---- Exercise material

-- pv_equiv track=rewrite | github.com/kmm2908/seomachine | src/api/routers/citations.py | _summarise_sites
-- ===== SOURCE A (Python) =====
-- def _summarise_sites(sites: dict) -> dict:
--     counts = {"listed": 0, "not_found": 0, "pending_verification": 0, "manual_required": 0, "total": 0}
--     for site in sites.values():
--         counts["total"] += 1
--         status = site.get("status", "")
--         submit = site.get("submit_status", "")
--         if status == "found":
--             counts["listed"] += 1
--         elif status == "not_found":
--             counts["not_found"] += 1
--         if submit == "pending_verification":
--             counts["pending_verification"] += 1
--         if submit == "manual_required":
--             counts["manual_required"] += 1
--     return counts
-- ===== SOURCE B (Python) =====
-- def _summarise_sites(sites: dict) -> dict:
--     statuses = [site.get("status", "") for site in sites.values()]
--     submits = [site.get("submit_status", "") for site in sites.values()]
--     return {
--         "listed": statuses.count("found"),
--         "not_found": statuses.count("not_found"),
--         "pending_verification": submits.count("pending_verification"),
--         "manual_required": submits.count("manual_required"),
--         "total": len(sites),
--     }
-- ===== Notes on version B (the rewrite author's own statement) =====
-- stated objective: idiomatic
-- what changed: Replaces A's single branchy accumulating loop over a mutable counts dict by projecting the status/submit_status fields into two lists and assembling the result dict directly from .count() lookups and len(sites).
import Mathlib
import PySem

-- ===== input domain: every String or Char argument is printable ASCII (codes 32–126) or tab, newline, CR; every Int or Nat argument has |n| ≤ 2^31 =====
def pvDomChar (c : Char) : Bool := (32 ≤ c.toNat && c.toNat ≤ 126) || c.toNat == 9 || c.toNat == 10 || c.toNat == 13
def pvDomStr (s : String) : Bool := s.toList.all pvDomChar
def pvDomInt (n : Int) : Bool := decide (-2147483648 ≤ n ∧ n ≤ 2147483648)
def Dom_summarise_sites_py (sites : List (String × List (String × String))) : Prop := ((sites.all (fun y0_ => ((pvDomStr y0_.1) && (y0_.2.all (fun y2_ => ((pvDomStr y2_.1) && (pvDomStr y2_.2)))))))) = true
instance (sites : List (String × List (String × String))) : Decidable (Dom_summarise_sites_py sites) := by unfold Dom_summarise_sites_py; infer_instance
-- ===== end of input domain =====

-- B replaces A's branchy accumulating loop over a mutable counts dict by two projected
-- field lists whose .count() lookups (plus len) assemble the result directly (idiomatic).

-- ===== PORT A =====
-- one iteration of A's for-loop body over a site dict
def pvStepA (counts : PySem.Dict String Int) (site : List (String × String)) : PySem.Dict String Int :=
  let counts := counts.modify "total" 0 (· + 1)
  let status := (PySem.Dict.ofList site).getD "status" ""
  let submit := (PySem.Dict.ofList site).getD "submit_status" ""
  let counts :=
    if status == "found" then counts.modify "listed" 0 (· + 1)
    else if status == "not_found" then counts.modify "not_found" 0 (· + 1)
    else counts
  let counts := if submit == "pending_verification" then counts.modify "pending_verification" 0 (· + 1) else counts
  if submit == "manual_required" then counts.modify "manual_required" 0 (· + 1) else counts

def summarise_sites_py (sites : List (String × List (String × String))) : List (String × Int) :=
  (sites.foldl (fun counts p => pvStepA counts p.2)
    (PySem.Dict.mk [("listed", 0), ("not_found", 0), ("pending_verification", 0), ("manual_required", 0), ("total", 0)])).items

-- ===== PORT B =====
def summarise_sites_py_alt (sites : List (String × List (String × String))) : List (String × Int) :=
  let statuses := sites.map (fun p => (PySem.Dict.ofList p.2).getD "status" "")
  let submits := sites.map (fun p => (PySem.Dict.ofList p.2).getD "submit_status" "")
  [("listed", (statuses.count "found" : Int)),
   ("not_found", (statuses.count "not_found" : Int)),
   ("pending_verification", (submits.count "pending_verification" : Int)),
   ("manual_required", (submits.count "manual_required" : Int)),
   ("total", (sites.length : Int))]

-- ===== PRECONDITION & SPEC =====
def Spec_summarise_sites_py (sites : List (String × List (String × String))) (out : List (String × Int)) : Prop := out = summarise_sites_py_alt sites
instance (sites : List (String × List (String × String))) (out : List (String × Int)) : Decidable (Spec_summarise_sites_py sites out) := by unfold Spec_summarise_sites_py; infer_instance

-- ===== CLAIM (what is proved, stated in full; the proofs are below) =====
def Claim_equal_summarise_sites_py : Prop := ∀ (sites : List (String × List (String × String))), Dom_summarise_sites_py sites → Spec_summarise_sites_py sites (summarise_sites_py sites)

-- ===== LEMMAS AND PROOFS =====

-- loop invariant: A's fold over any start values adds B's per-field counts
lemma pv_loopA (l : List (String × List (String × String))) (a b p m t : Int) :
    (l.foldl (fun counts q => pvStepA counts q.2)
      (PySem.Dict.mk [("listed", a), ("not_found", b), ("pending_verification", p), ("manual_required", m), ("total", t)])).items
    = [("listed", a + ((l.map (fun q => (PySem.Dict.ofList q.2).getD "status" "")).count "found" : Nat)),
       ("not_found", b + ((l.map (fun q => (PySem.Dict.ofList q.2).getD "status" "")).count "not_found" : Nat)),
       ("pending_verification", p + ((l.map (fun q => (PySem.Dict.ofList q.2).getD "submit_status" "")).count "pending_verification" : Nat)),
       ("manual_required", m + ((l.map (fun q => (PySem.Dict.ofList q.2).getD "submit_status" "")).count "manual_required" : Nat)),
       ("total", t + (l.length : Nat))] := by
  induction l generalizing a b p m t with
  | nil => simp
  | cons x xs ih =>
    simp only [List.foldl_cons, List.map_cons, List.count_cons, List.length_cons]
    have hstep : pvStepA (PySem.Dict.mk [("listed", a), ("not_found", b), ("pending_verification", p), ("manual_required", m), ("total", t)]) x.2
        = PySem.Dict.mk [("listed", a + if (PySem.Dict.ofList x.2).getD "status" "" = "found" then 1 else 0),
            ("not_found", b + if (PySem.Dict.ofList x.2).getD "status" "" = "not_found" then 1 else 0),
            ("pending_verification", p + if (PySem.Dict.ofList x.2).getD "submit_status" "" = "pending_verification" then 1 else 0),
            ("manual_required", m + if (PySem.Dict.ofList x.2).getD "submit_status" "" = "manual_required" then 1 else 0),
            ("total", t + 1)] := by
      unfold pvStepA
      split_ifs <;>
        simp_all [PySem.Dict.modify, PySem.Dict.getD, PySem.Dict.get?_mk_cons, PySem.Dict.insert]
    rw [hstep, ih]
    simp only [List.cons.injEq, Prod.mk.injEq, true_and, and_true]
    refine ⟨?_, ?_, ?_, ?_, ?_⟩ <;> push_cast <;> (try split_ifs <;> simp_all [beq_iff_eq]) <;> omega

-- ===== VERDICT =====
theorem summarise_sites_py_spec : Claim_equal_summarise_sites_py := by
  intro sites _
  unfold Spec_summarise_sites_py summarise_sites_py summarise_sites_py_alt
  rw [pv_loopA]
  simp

--------

* _What this task involves_: Look through the data above for the word "pvDomStr". Report each line where it occurs.

* _Response for this exercise_:
def pvDomStr (s : String) : Bool := s.toList.all pvDomChar
def Dom_summarise_sites_py (sites : List (String × List (String × String))) : Prop := ((sites.all (fun y0_ => ((pvDomStr y0_.1) && (y0_.2.all (fun y2_ => ((pvDomStr y2_.1) && (pvDomStr y2_.2)))))))) = true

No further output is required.